Search the data for "nearest" and copy every matching line.

-------------------------

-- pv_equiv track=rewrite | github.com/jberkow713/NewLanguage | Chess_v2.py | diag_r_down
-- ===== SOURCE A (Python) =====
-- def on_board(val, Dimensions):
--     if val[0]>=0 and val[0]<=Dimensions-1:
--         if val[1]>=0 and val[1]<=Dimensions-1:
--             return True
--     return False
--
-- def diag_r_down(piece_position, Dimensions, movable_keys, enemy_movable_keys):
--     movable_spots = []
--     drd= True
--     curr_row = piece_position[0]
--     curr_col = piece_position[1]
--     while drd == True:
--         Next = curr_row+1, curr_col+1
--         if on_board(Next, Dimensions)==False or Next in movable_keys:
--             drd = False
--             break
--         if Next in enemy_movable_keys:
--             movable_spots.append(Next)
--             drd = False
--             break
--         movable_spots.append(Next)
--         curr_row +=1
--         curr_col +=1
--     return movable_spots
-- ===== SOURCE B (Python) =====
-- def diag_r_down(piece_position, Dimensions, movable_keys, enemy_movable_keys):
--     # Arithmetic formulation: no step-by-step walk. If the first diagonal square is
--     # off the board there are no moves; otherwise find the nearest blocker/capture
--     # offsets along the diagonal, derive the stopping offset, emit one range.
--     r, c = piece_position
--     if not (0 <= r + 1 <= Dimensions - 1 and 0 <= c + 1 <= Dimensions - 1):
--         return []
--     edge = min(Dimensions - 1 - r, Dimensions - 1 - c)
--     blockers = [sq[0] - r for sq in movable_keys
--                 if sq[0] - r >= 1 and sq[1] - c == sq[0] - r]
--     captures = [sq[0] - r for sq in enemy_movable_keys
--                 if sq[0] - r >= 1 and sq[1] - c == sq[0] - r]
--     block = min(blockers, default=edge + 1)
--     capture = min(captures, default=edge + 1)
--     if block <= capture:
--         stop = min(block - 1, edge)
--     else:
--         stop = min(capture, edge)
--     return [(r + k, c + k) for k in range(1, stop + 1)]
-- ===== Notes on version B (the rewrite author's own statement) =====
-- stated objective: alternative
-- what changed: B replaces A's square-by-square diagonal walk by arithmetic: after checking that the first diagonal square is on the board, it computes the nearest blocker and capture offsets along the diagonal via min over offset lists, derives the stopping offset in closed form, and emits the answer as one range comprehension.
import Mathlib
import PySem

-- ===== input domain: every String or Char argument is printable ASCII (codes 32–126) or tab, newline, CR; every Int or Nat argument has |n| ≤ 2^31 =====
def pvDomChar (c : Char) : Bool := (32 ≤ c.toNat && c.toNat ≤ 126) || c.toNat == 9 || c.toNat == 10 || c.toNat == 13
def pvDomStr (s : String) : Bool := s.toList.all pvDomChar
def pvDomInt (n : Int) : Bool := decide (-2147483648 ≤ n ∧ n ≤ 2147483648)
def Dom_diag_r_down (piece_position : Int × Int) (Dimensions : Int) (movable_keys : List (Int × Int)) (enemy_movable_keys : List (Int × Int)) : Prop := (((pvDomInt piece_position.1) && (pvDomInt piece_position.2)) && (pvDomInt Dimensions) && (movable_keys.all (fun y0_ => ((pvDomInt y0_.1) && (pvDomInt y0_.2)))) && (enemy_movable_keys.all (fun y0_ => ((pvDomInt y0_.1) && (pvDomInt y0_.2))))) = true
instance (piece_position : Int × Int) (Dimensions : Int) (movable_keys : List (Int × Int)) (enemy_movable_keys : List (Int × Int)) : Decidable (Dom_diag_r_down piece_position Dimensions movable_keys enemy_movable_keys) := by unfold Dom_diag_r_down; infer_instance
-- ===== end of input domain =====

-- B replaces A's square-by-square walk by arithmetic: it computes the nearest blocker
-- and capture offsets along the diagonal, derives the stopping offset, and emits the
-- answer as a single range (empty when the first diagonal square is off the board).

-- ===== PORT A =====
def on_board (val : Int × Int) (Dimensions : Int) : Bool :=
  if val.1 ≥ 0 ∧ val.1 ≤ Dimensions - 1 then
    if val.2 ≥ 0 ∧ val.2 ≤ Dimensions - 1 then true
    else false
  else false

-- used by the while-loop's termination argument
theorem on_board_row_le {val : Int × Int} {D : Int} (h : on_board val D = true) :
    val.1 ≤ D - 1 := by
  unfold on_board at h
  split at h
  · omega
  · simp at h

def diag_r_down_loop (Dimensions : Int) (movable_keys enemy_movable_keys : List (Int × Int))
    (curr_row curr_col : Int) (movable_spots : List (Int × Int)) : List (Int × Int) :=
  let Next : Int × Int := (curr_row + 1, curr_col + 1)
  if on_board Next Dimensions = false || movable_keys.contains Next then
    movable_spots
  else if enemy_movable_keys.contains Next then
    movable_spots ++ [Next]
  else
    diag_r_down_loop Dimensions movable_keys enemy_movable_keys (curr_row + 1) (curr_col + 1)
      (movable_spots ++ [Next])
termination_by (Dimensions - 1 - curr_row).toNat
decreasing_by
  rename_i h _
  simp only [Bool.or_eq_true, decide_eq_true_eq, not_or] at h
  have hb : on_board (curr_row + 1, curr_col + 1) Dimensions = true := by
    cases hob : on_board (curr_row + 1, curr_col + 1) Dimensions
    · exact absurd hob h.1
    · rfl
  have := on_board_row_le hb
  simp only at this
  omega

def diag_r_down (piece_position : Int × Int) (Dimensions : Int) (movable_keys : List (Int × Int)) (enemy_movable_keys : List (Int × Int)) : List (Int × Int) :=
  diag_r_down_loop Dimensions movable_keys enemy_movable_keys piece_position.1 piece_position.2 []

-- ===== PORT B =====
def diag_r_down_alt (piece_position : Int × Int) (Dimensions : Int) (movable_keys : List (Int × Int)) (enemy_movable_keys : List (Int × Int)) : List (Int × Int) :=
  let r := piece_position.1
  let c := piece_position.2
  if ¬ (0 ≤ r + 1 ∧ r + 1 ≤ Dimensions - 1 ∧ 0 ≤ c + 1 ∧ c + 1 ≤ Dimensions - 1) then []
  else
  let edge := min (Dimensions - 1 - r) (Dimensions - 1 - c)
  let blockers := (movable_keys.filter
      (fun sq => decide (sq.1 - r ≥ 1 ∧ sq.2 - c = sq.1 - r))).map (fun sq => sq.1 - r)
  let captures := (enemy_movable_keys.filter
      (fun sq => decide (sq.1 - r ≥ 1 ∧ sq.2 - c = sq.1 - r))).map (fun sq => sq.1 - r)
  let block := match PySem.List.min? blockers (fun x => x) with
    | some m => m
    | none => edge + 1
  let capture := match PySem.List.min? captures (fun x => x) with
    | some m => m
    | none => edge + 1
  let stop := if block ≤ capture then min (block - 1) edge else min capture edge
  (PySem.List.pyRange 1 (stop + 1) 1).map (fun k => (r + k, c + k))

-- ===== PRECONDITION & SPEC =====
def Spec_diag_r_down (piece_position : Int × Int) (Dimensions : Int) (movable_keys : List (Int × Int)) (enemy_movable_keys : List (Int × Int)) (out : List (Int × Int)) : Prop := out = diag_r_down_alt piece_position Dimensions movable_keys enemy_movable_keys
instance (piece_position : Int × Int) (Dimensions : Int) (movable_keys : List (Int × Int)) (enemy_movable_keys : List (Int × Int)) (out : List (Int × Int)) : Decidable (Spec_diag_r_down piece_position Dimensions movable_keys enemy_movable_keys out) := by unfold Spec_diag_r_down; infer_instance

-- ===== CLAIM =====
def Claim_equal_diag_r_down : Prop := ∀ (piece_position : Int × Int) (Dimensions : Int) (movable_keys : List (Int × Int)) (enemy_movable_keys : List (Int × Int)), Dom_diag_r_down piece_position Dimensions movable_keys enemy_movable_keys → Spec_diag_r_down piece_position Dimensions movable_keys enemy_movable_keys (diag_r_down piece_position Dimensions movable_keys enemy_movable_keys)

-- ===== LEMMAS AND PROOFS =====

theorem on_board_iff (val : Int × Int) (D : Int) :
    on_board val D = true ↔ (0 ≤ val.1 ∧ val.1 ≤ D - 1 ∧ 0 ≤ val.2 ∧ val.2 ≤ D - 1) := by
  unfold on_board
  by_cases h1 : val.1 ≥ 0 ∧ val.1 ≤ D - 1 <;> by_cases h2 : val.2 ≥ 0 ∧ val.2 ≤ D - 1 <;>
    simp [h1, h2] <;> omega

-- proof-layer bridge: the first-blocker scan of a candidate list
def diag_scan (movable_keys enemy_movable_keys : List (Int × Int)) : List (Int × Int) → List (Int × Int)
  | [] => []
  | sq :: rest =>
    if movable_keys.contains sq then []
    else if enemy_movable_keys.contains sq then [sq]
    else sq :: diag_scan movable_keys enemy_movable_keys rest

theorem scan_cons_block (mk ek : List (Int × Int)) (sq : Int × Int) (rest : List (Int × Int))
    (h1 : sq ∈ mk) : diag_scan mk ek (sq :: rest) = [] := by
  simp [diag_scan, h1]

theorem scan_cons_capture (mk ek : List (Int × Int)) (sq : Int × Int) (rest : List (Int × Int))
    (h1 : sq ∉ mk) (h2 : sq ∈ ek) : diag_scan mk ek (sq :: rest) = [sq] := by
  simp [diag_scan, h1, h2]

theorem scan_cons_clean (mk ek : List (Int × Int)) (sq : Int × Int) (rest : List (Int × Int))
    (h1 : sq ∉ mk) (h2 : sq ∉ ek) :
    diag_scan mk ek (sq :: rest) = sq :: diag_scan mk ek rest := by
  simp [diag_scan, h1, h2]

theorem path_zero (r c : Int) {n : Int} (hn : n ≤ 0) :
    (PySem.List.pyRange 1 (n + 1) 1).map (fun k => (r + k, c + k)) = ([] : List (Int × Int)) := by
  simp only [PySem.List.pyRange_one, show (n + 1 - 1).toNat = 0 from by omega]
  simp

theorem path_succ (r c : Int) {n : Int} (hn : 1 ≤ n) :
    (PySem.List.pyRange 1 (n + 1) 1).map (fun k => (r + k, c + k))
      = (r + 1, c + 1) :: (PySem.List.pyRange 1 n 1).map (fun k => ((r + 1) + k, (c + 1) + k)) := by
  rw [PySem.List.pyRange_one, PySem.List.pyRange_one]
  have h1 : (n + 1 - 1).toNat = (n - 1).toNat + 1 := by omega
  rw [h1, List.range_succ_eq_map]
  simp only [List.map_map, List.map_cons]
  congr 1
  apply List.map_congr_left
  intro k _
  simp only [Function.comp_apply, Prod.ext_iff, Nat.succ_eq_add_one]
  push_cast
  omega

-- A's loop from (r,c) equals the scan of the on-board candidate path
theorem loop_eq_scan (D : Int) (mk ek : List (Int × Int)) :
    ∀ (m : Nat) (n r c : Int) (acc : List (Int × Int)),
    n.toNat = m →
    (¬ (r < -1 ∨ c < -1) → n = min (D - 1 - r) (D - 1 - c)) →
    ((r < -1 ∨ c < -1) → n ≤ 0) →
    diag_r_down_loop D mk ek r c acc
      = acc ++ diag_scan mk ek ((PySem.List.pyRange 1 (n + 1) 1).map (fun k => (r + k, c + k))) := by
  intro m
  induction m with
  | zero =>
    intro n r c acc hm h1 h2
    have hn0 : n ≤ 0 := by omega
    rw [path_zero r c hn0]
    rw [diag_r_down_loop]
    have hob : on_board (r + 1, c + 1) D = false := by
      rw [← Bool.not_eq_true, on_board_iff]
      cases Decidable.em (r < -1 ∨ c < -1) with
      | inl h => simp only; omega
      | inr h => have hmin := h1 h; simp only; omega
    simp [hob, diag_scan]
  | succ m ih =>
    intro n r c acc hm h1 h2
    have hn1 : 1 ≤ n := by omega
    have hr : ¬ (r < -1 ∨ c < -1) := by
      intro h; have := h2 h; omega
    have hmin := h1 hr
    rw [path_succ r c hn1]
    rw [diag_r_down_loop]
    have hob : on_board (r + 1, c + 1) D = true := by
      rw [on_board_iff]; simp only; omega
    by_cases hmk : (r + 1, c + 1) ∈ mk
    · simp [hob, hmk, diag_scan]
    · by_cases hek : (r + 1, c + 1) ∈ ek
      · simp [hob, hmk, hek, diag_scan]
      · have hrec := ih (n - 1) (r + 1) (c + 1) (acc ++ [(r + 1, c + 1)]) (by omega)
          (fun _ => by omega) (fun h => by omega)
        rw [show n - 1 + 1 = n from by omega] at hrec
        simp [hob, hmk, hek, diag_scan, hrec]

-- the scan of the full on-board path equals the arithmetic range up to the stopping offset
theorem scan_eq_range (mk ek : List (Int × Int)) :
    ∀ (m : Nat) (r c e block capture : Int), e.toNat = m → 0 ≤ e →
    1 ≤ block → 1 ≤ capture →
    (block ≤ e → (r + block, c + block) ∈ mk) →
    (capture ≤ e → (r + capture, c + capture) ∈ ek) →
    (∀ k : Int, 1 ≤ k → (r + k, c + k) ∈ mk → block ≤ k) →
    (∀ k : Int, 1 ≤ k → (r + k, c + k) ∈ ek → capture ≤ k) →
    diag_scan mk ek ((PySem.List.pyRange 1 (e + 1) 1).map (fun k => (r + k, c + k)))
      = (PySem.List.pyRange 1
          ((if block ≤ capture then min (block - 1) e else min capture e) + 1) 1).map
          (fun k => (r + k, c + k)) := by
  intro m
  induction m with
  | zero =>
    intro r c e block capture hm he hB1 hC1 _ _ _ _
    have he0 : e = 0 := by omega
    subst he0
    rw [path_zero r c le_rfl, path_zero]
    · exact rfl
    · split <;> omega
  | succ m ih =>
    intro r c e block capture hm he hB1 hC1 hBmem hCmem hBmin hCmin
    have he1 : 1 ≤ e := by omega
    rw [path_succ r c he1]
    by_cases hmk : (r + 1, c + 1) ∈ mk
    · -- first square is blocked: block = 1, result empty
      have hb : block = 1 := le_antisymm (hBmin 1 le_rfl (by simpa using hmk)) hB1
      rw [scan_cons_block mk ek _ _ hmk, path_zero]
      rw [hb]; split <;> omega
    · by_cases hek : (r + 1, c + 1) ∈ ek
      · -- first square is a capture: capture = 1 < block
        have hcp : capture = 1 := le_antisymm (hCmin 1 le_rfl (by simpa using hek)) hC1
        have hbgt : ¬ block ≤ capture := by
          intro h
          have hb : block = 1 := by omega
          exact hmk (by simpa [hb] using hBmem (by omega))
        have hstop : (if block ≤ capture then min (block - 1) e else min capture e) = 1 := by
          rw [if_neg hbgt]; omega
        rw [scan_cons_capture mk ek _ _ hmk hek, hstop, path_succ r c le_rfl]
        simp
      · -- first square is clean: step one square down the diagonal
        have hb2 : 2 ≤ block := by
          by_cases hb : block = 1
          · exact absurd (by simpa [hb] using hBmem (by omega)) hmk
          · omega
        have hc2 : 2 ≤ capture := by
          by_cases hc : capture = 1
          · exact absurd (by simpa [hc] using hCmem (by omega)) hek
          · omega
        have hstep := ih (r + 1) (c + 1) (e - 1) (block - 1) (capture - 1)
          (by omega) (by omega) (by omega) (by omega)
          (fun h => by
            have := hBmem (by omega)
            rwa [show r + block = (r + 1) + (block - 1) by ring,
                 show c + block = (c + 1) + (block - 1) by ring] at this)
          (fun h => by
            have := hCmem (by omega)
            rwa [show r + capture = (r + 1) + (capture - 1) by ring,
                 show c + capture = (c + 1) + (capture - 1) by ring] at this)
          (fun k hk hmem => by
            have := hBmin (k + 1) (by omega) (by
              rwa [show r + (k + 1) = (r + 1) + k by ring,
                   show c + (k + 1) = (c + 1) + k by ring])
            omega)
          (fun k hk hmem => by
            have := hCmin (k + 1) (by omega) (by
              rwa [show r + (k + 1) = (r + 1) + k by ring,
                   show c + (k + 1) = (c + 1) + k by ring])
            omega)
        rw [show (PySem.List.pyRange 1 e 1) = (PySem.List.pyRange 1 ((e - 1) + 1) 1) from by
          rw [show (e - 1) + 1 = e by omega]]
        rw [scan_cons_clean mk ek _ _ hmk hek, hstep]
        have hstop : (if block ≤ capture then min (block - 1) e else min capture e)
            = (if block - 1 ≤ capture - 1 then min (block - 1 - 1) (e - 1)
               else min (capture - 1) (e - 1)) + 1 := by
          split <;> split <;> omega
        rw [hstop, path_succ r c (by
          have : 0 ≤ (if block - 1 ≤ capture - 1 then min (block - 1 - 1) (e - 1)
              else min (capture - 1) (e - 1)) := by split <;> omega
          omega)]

-------------------------

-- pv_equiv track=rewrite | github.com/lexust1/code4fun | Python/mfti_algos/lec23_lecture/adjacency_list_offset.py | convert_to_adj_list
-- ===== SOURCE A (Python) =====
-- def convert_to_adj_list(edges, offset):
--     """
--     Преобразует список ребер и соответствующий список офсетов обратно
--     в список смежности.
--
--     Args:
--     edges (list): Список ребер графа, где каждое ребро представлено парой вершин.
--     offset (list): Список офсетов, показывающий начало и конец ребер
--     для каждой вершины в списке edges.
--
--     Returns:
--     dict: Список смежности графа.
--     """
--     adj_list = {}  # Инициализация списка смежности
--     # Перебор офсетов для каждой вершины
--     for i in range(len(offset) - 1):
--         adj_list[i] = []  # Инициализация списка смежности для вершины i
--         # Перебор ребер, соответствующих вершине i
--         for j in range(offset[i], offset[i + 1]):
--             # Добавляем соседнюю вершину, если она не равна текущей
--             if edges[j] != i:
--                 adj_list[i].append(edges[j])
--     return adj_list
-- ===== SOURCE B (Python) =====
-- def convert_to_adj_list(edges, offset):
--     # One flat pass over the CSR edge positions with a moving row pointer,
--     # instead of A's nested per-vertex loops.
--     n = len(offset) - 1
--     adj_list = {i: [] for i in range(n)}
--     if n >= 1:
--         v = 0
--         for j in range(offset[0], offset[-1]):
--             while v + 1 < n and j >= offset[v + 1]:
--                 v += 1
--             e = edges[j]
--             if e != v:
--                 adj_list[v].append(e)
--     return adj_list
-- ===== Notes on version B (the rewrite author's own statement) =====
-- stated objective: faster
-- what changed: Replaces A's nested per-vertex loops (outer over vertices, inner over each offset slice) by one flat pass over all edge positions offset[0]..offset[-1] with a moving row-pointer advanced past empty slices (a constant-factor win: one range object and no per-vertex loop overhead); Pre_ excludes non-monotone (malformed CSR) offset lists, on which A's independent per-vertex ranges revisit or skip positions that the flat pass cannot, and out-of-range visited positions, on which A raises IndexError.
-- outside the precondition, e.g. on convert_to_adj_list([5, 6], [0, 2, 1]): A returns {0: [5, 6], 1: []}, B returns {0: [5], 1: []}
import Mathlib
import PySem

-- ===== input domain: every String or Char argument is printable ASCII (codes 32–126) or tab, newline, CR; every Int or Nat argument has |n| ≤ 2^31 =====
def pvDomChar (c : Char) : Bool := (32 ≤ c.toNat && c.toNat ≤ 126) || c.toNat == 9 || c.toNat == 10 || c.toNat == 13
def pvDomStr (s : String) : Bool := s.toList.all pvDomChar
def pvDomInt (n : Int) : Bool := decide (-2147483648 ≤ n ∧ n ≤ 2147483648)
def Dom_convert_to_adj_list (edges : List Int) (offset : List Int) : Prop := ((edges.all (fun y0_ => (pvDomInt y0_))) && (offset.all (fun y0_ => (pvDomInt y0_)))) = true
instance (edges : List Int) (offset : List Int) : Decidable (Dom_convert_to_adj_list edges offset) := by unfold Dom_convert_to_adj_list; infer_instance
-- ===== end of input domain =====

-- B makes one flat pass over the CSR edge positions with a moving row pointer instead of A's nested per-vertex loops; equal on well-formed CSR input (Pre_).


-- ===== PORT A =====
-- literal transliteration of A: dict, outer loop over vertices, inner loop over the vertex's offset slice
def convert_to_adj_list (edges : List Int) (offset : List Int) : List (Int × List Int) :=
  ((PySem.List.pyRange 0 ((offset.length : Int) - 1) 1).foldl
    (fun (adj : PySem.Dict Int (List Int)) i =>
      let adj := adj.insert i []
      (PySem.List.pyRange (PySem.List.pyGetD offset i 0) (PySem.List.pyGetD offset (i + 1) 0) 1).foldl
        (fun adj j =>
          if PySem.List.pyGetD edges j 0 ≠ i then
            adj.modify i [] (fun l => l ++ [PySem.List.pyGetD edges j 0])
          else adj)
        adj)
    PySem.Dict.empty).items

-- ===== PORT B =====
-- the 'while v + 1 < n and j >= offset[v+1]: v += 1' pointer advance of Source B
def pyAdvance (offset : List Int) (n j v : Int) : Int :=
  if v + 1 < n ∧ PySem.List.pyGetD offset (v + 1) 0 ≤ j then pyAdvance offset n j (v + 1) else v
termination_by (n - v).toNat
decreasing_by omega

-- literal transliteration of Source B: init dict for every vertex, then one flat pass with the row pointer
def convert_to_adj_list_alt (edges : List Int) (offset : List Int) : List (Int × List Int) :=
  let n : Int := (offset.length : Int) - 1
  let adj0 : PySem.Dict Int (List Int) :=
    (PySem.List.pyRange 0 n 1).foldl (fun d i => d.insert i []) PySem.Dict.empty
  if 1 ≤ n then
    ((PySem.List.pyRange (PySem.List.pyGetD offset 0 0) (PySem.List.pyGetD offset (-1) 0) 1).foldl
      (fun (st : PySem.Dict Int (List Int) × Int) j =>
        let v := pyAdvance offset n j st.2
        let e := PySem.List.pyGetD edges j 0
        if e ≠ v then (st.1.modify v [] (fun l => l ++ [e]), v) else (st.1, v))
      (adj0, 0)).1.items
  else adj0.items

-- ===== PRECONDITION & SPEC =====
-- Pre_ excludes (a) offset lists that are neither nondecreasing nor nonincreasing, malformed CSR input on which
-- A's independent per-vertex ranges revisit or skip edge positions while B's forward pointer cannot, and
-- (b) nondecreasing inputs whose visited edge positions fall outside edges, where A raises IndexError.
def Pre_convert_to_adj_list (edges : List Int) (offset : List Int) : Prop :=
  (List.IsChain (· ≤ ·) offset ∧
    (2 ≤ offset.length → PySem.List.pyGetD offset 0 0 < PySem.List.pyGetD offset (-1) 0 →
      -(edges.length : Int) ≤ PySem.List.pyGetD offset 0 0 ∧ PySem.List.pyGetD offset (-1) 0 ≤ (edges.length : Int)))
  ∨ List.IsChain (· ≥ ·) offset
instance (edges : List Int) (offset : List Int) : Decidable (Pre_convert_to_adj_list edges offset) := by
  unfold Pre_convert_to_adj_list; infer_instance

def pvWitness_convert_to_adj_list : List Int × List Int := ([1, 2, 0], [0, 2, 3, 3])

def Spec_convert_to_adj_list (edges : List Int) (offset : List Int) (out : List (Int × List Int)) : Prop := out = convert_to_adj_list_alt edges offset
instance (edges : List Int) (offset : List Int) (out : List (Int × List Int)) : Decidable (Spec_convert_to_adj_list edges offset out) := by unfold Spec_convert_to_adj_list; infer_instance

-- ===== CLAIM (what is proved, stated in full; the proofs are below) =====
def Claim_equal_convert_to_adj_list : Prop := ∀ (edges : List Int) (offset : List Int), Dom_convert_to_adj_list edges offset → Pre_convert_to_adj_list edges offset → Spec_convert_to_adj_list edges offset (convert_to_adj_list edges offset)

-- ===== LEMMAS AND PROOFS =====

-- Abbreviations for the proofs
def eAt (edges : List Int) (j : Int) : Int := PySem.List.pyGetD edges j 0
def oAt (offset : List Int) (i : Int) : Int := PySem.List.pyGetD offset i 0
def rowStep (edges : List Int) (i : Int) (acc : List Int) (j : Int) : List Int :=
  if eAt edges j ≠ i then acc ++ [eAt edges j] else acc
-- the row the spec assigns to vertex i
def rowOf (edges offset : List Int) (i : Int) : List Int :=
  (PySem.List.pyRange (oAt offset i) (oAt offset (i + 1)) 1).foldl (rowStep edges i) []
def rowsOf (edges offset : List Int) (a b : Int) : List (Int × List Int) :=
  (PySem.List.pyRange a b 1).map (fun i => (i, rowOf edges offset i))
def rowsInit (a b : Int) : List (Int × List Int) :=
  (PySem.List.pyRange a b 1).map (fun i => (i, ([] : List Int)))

-------------------------

* Final answer:
--     # off the board there are no moves; otherwise find the nearest blocker/capture
-- what changed: B replaces A's square-by-square diagonal walk by arithmetic: after checking that the first diagonal square is on the board, it computes the nearest blocker and capture offsets along the diagonal via min over offset lists, derives the stopping offset in closed form, and emits the answer as one range comprehension.
-- B replaces A's square-by-square walk by arithmetic: it computes the nearest blocker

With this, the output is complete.